A aplicação de um teste estatístico serve para verificar se os dados fornecem evidência suficiente para que se possa considerar como verdadeira a hipótese de pesquisa, precavendo-se, com certa segurança, de que as diferenças observadas nos dados não são meramente casuais.

As hipóteses de um teste estatístico

Hipótese nula


Hipótese nula, H0: descrita em termos de parâmetros populacionais e é, basicamente, uma negação daquilo que o pesquisador deseja provar. Sob essa hipótese, as diferenças observadas nos dados são consideradas casuais. Podemos ter as seguintes hipóteses nulas para os problemas descritos anteriormente.


  • H0: A proporção de homens fumantes é igual (não difere) à proporção de mulheres fumantes, na população em estudo.
  • H0: Em média, as vendas não aumentam com a introdução da propaganda.
  • H0: Em média, os dois métodos de ensino produzem os mesmos resultados (não diferem).

Hipótese alternativa


Quando os dados mostrarem evidência suficiente de que a hipótese nula, H0, é falsa, o teste a rejeita; considerando em seu lugar a chamada Hipótese Alternativa, HA ou H1. A hipótese alternativa é, em geral, aquilo que o pesquisador quer provar, ou seja, a própria hipótese de pesquisa, considerando a forma de planejamento da pesquisa.

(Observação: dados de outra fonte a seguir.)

-- pv_equiv track=rewrite | github.com/FlandreSatori/astrbot_plugin_steam_friend_monitor | main.py | _is_host_in_domains
-- ===== SOURCE A (Python) =====
-- from typing import Any, Dict, List
--
-- def _is_host_in_domains(host: str, domains: List[str]) -> bool:
--     host = (host or "").strip().lower()
--     if not host:
--         return False
--     for d in domains:
--         if host == d or host.endswith("." + d):
--             return True
--     return False
-- ===== SOURCE B (Python) =====
-- def _is_host_in_domains(host, domains):
--     # Precompute the set of suffix candidates of host (host itself plus every
--     # tail following a dot), then a single set-membership test per domain.
--     host = (host or "").strip().lower()
--     if not host:
--         return False
--     candidates = {host}
--     for i, ch in enumerate(host):
--         if ch == ".":
--             candidates.add(host[i + 1:])
--     return any(d in candidates for d in domains)
-- ===== Notes on version B (the rewrite author's own statement) =====
-- stated objective: alternative
-- what changed: Instead of testing '==' / endswith('.'+d) per domain, B precomputes the set of dot-delimited suffixes of the host in one pass and checks each domain by set membership.
import Mathlib
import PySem

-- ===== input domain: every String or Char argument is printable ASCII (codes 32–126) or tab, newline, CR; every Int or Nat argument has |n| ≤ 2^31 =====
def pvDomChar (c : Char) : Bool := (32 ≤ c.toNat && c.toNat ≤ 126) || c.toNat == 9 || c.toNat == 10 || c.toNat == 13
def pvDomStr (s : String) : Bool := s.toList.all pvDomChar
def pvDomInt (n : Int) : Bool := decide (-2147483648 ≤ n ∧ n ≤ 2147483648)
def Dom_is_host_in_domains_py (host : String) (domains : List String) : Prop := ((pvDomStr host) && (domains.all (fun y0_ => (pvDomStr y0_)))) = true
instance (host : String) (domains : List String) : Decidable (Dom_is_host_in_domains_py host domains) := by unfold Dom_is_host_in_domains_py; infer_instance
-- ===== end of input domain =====

-- B replaces the per-domain '==' / endswith('.'+d) tests by a precomputed set of
-- dot-delimited suffixes of the host and one membership test per domain (alternative).

-- ===== PORT A =====
-- the 'for d in domains' loop of A, returning True on the first hit
def pvALoop (h : String) : List String → Bool
  | [] => false
  | d :: ds => if h == d || PySem.Str.endswith h ("." ++ d) then true else pvALoop h ds

def is_host_in_domains_py (host : String) (domains : List String) : Bool :=
  let h := PySem.Str.lower (PySem.Str.strip host)
  if h == "" then false
  else pvALoop h domains

-- ===== PORT B =====
-- Source B's one pass over the host: at every '.', record the tail following it
-- (host[i+1:] at index i of a dot = the list tail after that dot)
def pvDotTails : List Char → List (List Char)
  | [] => []
  | c :: rest => if c = '.' then rest :: pvDotTails rest else pvDotTails rest

def is_host_in_domains_py_alt (host : String) (domains : List String) : Bool :=
  let h := PySem.Str.lower (PySem.Str.strip host)
  if h == "" then false
  else
    let candidates : PySem.Set String :=
      PySem.Set.ofList (h :: (pvDotTails h.toList).map (fun t => String.ofList t))
    domains.any (fun d => PySem.Set.contains candidates d)

-- ===== PRECONDITION & SPEC =====
def Spec_is_host_in_domains_py (host : String) (domains : List String) (out : Bool) : Prop := out = is_host_in_domains_py_alt host domains
instance (host : String) (domains : List String) (out : Bool) : Decidable (Spec_is_host_in_domains_py host domains out) := by unfold Spec_is_host_in_domains_py; infer_instance

-- ===== CLAIM (what is proved, stated in full; the proofs are below) =====
def Claim_equal_is_host_in_domains_py : Prop := ∀ (host : String) (domains : List String), Dom_is_host_in_domains_py host domains → Spec_is_host_in_domains_py host domains (is_host_in_domains_py host domains)

-- ===== LEMMAS AND PROOFS =====

-- membership in pvDotTails l is exactly 'dot-prefixed suffix of l'
theorem mem_pvDotTails (l d : List Char) : d ∈ pvDotTails l ↔ ('.' :: d) <:+ l := by
  induction l with
  | nil => simp [pvDotTails]
  | cons c rest ih =>
    simp only [pvDotTails, List.suffix_cons_iff]
    split_ifs with hc
    · subst hc
      simp only [List.mem_cons, ih, List.cons.injEq]
      tauto
    · simp only [ih]
      constructor
      · exact Or.inr
      · rintro (h | h)
        · cases h; exact absurd rfl hc
        · exact h

theorem mem_map_mk (L : List (List Char)) (d : String) :
    d ∈ L.map (fun t => String.ofList t) ↔ d.toList ∈ L := by
  simp only [List.mem_map]
  constructor
  · rintro ⟨t, ht, rfl⟩; simpa using ht
  · intro h; exact ⟨d.toList, h, by simp⟩

-- A's per-domain test is true iff host equals d or '.'+d is a suffix of host
theorem lhs_iff (h d : String) :
    (h == d || PySem.Str.endswith h ("." ++ d)) = true
      ↔ (h = d ∨ ('.' :: d.toList) <:+ h.toList) := by
  rw [Bool.or_eq_true, beq_iff_eq]
  apply or_congr Iff.rfl
  rw [show PySem.Str.endswith h ("." ++ d)
        = PySem.Chars.endswith h.toList ('.' :: d.toList) from by simp]
  exact PySem.Chars.endswith_iff _ _

-- A's per-domain test equals membership in B's candidate set
theorem test_eq_contains (h d : String) :
    (h == d || PySem.Str.endswith h ("." ++ d))
      = PySem.Set.contains
          (PySem.Set.ofList (h :: (pvDotTails h.toList).map (fun t => String.ofList t))) d := by
  rw [Bool.eq_iff_iff, lhs_iff, PySem.Set.contains_iff, PySem.Set.mem_ofList,
      List.mem_cons, mem_map_mk, mem_pvDotTails]
  constructor
  · rintro (rfl | hs)
    · exact Or.inl rfl
    · exact Or.inr hs
  · rintro (rfl | hs)
    · exact Or.inl rfl
    · exact Or.inr hs

-- A's loop equals B's any-over-the-candidate-set
theorem loop_eq_any (h : String) (domains : List String) :
    pvALoop h domains
      = domains.any (fun d => PySem.Set.contains
          (PySem.Set.ofList (h :: (pvDotTails h.toList).map (fun t => String.ofList t))) d) := by
  induction domains with
  | nil => rfl
  | cons d ds ih =>
    rw [List.any_cons, ← ih]
    show (if _ then _ else _) = _
    rw [test_eq_contains]
    generalize PySem.Set.contains _ d = c
    cases c <;> simp

-- ===== VERDICT (by name: the statement is the Claim_ definition above) =====
theorem is_host_in_domains_py_spec : Claim_equal_is_host_in_domains_py := by
  intro host domains _
  unfold Spec_is_host_in_domains_py is_host_in_domains_py is_host_in_domains_py_alt
  simp only []
  split_ifs
  · rfl
  · exact loop_eq_any _ _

  • H1: A proporção de homens fumantes é diferente da proporção de mulheres fumantes, na população em estudo.
  • H1: Em média, as vendas aumentam com a introdução da propaganda.
  • H1: Em média, os dois métodos de ensino produzem resultados diferentes.

Hipótese alternativa

É comum a H0 ser apresentada em termos de igualdade de parâmetros populacionais, enquanto a H1 em forma de desigualdade (maior, menor ou diferente).

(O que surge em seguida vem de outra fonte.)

-- pv_equiv track=rewrite | github.com/ZKI-PH-ImageAnalysis/seq2squiggle | src/seq2squiggle/utils.py | get_genome_and_position
-- ===== SOURCE A (Python) =====
-- def get_genome_and_position(genome_lengths, random_position):
--     total_length = sum(genome_lengths)
--     if random_position >= total_length:
--         raise ValueError("Random position exceeds the total length of genomes")
--
--     cumulative_length = 0
--     for i, length in enumerate(genome_lengths):
--         cumulative_length += length
--         if random_position < cumulative_length:
--             genome_index = i
--             position_within_genome = random_position - (cumulative_length - length)
--             return genome_index, position_within_genome
-- ===== SOURCE B (Python) =====
-- from itertools import accumulate
-- from bisect import bisect_right
--
--
-- def get_genome_and_position(genome_lengths, random_position):
--     prefix = list(accumulate(genome_lengths))
--     total_length = prefix[-1] if prefix else 0
--     if random_position >= total_length:
--         raise ValueError("Random position exceeds the total length of genomes")
--     i = bisect_right(prefix, random_position)
--     return i, random_position - (prefix[i - 1] if i else 0)
-- ===== Notes on version B (the rewrite author's own statement) =====
-- stated objective: alternative
-- what changed: B precomputes the prefix-sum array once and locates the containing genome by binary search (bisect_right) on it, instead of A's linear scan with a running cumulative sum; Pre_ restricts to nonempty lists of nonnegative lengths (the natural domain of genome lengths: binary search needs the nondecreasing prefix array, and on the empty list with a negative position A falls off its loop and returns None).
-- outside the precondition, e.g. on get_genome_and_position([5, -5, 10], 3): A returns (0, 3), B returns (2, 3); on get_genome_and_position([], -1): A returns None, B returns (0, -1)
import Mathlib
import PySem

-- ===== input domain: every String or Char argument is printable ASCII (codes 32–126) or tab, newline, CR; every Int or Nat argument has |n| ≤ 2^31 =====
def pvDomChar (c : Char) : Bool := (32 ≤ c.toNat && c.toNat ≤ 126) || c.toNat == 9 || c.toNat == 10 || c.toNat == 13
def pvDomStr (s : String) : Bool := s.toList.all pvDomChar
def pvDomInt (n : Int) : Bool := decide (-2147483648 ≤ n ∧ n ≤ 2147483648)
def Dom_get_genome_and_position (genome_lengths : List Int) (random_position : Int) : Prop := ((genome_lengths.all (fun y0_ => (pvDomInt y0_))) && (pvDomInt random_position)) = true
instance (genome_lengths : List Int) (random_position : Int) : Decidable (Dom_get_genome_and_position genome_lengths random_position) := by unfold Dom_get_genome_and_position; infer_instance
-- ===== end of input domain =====

-- B locates the genome by binary search (bisect_right) on a precomputed prefix-sum array
-- instead of A's linear scan with a running cumulative sum (alternative algorithm, same asymptotic cost).


-- ===== PORT A =====
-- A's for-loop over enumerate(genome_lengths) with the running cumulative_length.
def pvLoopA (rp : Int) : List Int → Int → Int → Option (Int × Int)
  | [], _, _ => none
  | l :: ls, i, cum =>
    let c := cum + l
    if rp < c then some (i, rp - (c - l)) else pvLoopA rp ls (i + 1) c

def get_genome_and_position (genome_lengths : List Int) (random_position : Int) : Int × Int :=
  let total := genome_lengths.sum
  if random_position ≥ total then (0, 0)   -- raise ValueError (excluded by Pre_)
  else
    match pvLoopA random_position genome_lengths 0 0 with
    | some r => r
    | none => (0, 0)                       -- loop falls off, Python returns None (excluded by Pre_)

-- ===== PORT B =====
-- list(accumulate(genome_lengths))
def pvAccum : List Int → Int → List Int
  | [], _ => []
  | l :: ls, c => (c + l) :: pvAccum ls (c + l)

-- bisect.bisect_right: while lo < hi: mid = (lo+hi)//2; if x < a[mid]: hi = mid else lo = mid+1
def pvBisectRight (a : List Int) (x : Int) (lo hi : Nat) : Nat :=
  if _h : lo < hi then
    let mid := (lo + hi) / 2
    if x < a.getD mid 0 then pvBisectRight a x lo mid else pvBisectRight a x (mid + 1) hi
  else lo
termination_by hi - lo
decreasing_by all_goals omega

def get_genome_and_position_alt (genome_lengths : List Int) (random_position : Int) : Int × Int :=
  let pfx := pvAccum genome_lengths 0
  let total := match pfx.getLast? with     -- prefix[-1] if prefix else 0
    | some t => t
    | none => 0
  if random_position ≥ total then (0, 0)      -- raise ValueError (excluded by Pre_)
  else
    let i := pvBisectRight pfx random_position 0 pfx.length
    ((i : Int), random_position - (if i = 0 then 0 else pfx.getD (i - 1) 0))

-- ===== PRECONDITION & SPEC =====
-- Pre_ keeps the natural domain: a nonempty list of NONNEGATIVE genome lengths (a negative
-- "length" is meaningless, and only then is the prefix-sum array sorted as B's binary search
-- needs) with random_position below the total; it thereby also excludes the inputs where A
-- raises ValueError (random_position ≥ total) and the empty list with a negative position,
-- where A falls off its loop and returns None (not an int pair).
def Pre_get_genome_and_position (genome_lengths : List Int) (random_position : Int) : Prop :=
  genome_lengths ≠ [] ∧ (∀ x ∈ genome_lengths, 0 ≤ x) ∧ random_position < genome_lengths.sum
instance (genome_lengths : List Int) (random_position : Int) : Decidable (Pre_get_genome_and_position genome_lengths random_position) := by unfold Pre_get_genome_and_position; infer_instance

def pvWitness_get_genome_and_position : List Int × Int := ([3, 4], 5)

def Spec_get_genome_and_position (genome_lengths : List Int) (random_position : Int) (out : Int × Int) : Prop := out = get_genome_and_position_alt genome_lengths random_position
instance (genome_lengths : List Int) (random_position : Int) (out : Int × Int) : Decidable (Spec_get_genome_and_position genome_lengths random_position out) := by unfold Spec_get_genome_and_position; infer_instance

-- ===== CLAIM (what is proved, stated in full; the proofs are below) =====
def Claim_equal_get_genome_and_position : Prop := ∀ (genome_lengths : List Int) (random_position : Int), Dom_get_genome_and_position genome_lengths random_position → Pre_get_genome_and_position genome_lengths random_position → Spec_get_genome_and_position genome_lengths random_position (get_genome_and_position genome_lengths random_position)

-- ===== LEMMAS AND PROOFS =====

-- Proof-side scanner: first index of the prefix array with rp < value, with the preceding
-- prefix value (prev); bridges A's accumulator loop and the prefix array.
def pvFindP (rp : Int) : List Int → Int → Option (Nat × Int)
  | [], _ => none
  | p :: ps, prev =>
    if rp < p then some (0, prev) else (pvFindP rp ps p).map (fun kv => (kv.1 + 1, kv.2))

theorem pvLoopA_eq_findP (rp : Int) : ∀ (gl : List Int) (i cum : Int),
    pvLoopA rp gl i cum
      = (pvFindP rp (pvAccum gl cum) cum).map (fun kv => (i + (kv.1 : Int), rp - kv.2)) := by
  intro gl
  induction gl with
  | nil => intro i cum; simp [pvLoopA, pvAccum, pvFindP]
  | cons l ls ih =>
    intro i cum
    simp only [pvLoopA, pvAccum, pvFindP]
    by_cases h : rp < cum + l
    · simp [h]
    · simp only [if_neg h]
      rw [ih (i + 1) (cum + l)]
      rcases pvFindP rp (pvAccum ls (cum + l)) (cum + l) with _ | ⟨k, pv⟩
      · simp
      · simp [Prod.ext_iff]; ring

theorem pvAccum_length : ∀ (gl : List Int) (c : Int), (pvAccum gl c).length = gl.length := by
  intro gl
  induction gl with
  | nil => intro c; simp [pvAccum]
  | cons l ls ih => intro c; simp [pvAccum, ih]

theorem pvAccum_getLast? : ∀ (gl : List Int) (cum : Int), gl ≠ [] →
    (pvAccum gl cum).getLast? = some (cum + gl.sum) := by
  intro gl
  induction gl with
  | nil => intro cum h; exact absurd rfl h
  | cons l ls ih =>
    intro cum _
    cases ls with
    | nil => simp [pvAccum]
    | cons a as =>
      have hih := ih (cum + l) (by simp)
      simp only [pvAccum] at hih ⊢
      rw [List.getLast?_cons_cons, hih]
      congr 1
      simp only [List.sum_cons]
      ring

theorem pvAccum_mem_ge : ∀ (gl : List Int) (c : Int), (∀ x ∈ gl, 0 ≤ x) →
    ∀ p ∈ pvAccum gl c, c ≤ p := by
  intro gl
  induction gl with
  | nil => intro c _ p hp; simp [pvAccum] at hp
  | cons l ls ih =>
    intro c hnn p hp
    have hl : 0 ≤ l := hnn l (by simp)
    simp only [pvAccum, List.mem_cons] at hp
    rcases hp with rfl | hp
    · omega
    · have := ih (c + l) (fun x hx => hnn x (by simp [hx])) p hp
      omega

theorem pvAccum_pairwise : ∀ (gl : List Int) (c : Int), (∀ x ∈ gl, 0 ≤ x) →
    (pvAccum gl c).Pairwise (· ≤ ·) := by
  intro gl
  induction gl with
  | nil => intro c _; simp [pvAccum]
  | cons l ls ih =>
    intro c hnn
    simp only [pvAccum]
    refine List.Pairwise.cons ?_ (ih (c + l) (fun x hx => hnn x (by simp [hx])))
    intro p hp
    exact pvAccum_mem_ge ls (c + l) (fun x hx => hnn x (by simp [hx])) p hp

-- bisect_right's loop invariant on a sorted list: the result r satisfies
-- a[j] ≤ x for j < r and x < a[j] for r ≤ j < len, with lo ≤ r ≤ hi.
theorem pvBisectRight_inv (a : List Int) (x : Int) (sa : a.Pairwise (· ≤ ·)) :
    ∀ (lo hi : Nat), lo ≤ hi → hi ≤ a.length →
    (∀ j, j < lo → a.getD j 0 ≤ x) → (∀ j, hi ≤ j → j < a.length → x < a.getD j 0) →
    (∀ j, j < pvBisectRight a x lo hi → a.getD j 0 ≤ x) ∧
    (∀ j, pvBisectRight a x lo hi ≤ j → j < a.length → x < a.getD j 0) ∧
    lo ≤ pvBisectRight a x lo hi ∧ pvBisectRight a x lo hi ≤ hi := by
  have hsorted : ∀ (i j : Nat), i ≤ j → j < a.length → a.getD i 0 ≤ a.getD j 0 := by
    intro i j hij hj
    rcases eq_or_lt_of_le hij with rfl | hlt
    · exact le_refl _
    · have hi : i < a.length := lt_trans hlt hj
      rw [List.getD_eq_getElem a 0 hi, List.getD_eq_getElem a 0 hj]
      exact (List.pairwise_iff_getElem.mp sa) i j hi hj hlt
  suffices H : ∀ (n lo hi : Nat), hi - lo = n → lo ≤ hi → hi ≤ a.length →
      (∀ j, j < lo → a.getD j 0 ≤ x) → (∀ j, hi ≤ j → j < a.length → x < a.getD j 0) →
      (∀ j, j < pvBisectRight a x lo hi → a.getD j 0 ≤ x) ∧
      (∀ j, pvBisectRight a x lo hi ≤ j → j < a.length → x < a.getD j 0) ∧
      lo ≤ pvBisectRight a x lo hi ∧ pvBisectRight a x lo hi ≤ hi by
    intro lo hi; exact H (hi - lo) lo hi rfl
  intro n
  induction n using Nat.strong_induction_on with
  | _ n ih =>
    intro lo hi hn hle hhi hlo hhi2
    by_cases h : lo < hi
    · rw [pvBisectRight, dif_pos h]
      set m := (lo + hi) / 2 with hm
      have hmlt : m < a.length := by omega
      by_cases hlt : x < a.getD m 0
      · rw [if_pos hlt]
        have := ih (m - lo) (by omega) lo m rfl (by omega) (by omega) hlo
          (fun j hmj hj => lt_of_lt_of_le hlt (hsorted m j hmj hj))
        exact ⟨this.1, this.2.1, this.2.2.1, by omega⟩
      · rw [if_neg hlt]
        have := ih (hi - (m + 1)) (by omega) (m + 1) hi rfl (by omega) hhi
          (fun j hj => by
            rcases Nat.lt_succ_iff_lt_or_eq.mp hj with hj2 | rfl
            · rcases Nat.lt_or_ge j lo with h1 | h1
              · exact hlo j h1
              · exact le_trans (hsorted j m (by omega) hmlt) (not_lt.mp hlt)
            · exact not_lt.mp hlt)
          hhi2
        exact ⟨this.1, this.2.1, by omega, this.2.2.2⟩
    · rw [pvBisectRight, dif_neg h]
      exact ⟨hlo, fun j hj hj2 => hhi2 j (by omega) hj2, le_refl _, by omega⟩

-- pvFindP's result characterised: r is the first crossing index, prev its preceding prefix.
theorem pvFindP_eq_of (rp : Int) : ∀ (P : List Int) (prev : Int) (r : Nat),
    r < P.length → (∀ j, j < r → P.getD j 0 ≤ rp) → rp < P.getD r 0 →
    pvFindP rp P prev = some (r, if r = 0 then prev else P.getD (r - 1) 0) := by
  intro P
  induction P with
  | nil => intro prev r hr; simp at hr
  | cons p ps ih =>
    intro prev r hr hbelow habove
    cases r with
    | zero =>
      have hlt0 : rp < p := by simpa using habove
      simp [pvFindP, hlt0]
    | succ m =>
      have hp : p ≤ rp := by
        have := hbelow 0 (Nat.succ_pos m)
        simpa using this
      simp only [pvFindP, if_neg (not_lt.mpr hp)]
      rw [ih p m (by simpa using hr)
          (fun j hj => by have := hbelow (j + 1) (by omega); simpa using this)
          (by simpa using habove)]
      cases m with
      | zero => simp
      | succ k => simp

theorem get_genome_and_position_eq_alt (gl : List Int) (rp : Int)
    (hpre : Pre_get_genome_and_position gl rp) :
    get_genome_and_position gl rp = get_genome_and_position_alt gl rp := by
  obtain ⟨hne, hnn, hlt⟩ := hpre
  have hlast : (pvAccum gl 0).getLast? = some gl.sum := by
    rw [pvAccum_getLast? gl 0 hne]; simp
  have hnotge : ¬ rp ≥ gl.sum := not_le.mpr hlt
  set P := pvAccum gl 0 with hP
  have hlen : P.length = gl.length := pvAccum_length gl 0
  have hlenpos : 0 < P.length := by
    cases gl with
    | nil => exact absurd rfl hne
    | cons a as => rw [hlen]; simp
  -- the last prefix value equals the sum
  have hlastD : P.getD (P.length - 1) 0 = gl.sum := by
    have : P.getLast? = some P[P.length - 1] := by
      rw [List.getLast?_eq_getElem?, List.getElem?_eq_getElem (by omega)]
    rw [List.getD_eq_getElem P 0 (by omega)]
    rw [this] at hlast
    exact Option.some_injective _ hlast
  -- bisect on the sorted prefix array
  obtain ⟨hbelow, habove, -, hle⟩ :=
    pvBisectRight_inv P rp (pvAccum_pairwise gl 0 hnn) 0 P.length
      (Nat.zero_le _) (le_refl _) (fun j hj => absurd hj (Nat.not_lt_zero j))
      (fun j hj hj2 => absurd (lt_of_le_of_lt hj hj2) (lt_irrefl _))
  set r := pvBisectRight P rp 0 P.length with hr
  have hrlt : r < P.length := by
    rcases eq_or_lt_of_le hle with heq | h
    · exfalso
      have := hbelow (P.length - 1) (by omega)
      rw [hlastD] at this; omega
    · exact h
  have hrcross : rp < P.getD r 0 := habove r (le_refl _) hrlt
  -- A's loop reaches exactly index r with base prefix[r-1]
  have hA : pvLoopA rp gl 0 0
      = some ((r : Int), rp - (if r = 0 then 0 else P.getD (r - 1) 0)) := by
    rw [pvLoopA_eq_findP rp gl 0 0, ← hP,
        pvFindP_eq_of rp P 0 r hrlt (fun j hj => hbelow j hj) hrcross]
    simp
  simp only [get_genome_and_position, get_genome_and_position_alt, ← hP, hlast]
  rw [if_neg hnotge, if_neg hnotge, hA]

-- ===== VERDICT (by name: the statement is the Claim_ definition above) =====
theorem get_genome_and_position_spec : Claim_equal_get_genome_and_position := by
  intro gl rp _ hpre
  unfold Spec_get_genome_and_position
  exact get_genome_and_position_eq_alt gl rp hpre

Quando especificamos uma direção (maior ou menor), dizemos que o teste é unicaudal ou unilateral. Mas se não especificarmos uma direção e dissermos apenas que difere, temos um teste bicaudal ou bilateral.

Conceitos básicos

Conceitos básicos

Suponha, por exemplo, que se suspeite que um certo baralho seja viciado, isto é, há uma tendência de ocorrerem mais cartas vermelhas do que pretas, ou mais pretas do que vermelhas. Entendendo-se como baralho honesto aquele que tem a mesma probabilidade de sair carta vermelha ou preta, pois metade das cartas são vermelhas (copas e ouros) e metade são pretas (paus e espadas), podemos formular as hipóteses da seguinte maneira:

🃏 H0: o baralho é honesto

🃏 H1: o baralho é viciado ️

Se chamarmos \(\pi\) à probabilidade de ocorrer um naipe vermelho na escolha aleatória de uma carta, podemos escrever:

\[𝐻0:𝜋=0,5\ 𝑒\ 𝐻1: 𝜋≠0,5\]

Conceitos básicos

  • Suponhamos, inicialmente, H0 como verdadeira.
    • H0 somente vai ser rejeitada em favor de H1 se houver evidência suficiente que a contradiga.
  • O número de cartas vermelhas retiradas em n cartas selecionadas aleatoriamente será a nossa estatística do teste.
  • A estatística do teste poderá ser usada na definição de um critério de decisão: não rejeitar H0 ou rejeitar H0 em favor de H1.

Cenário #1

Vamos imaginar que a gente retire 10 cartas aleatoriamente com reposição. Ao registrarmos as cores dos naipes, todas são vermelhas. Logo, a estatística do teste é 10. Podemos dizer então que o nosso baralho é viciado?


Cenário #1

Supondo que a hipótese nula seja verdadeira, ou seja, a probabilidade de tirar uma carta vermelha é 0,5, sabemos então que a distribuição de probabilidades da estatística do teste seguirá uma distribuição binomial.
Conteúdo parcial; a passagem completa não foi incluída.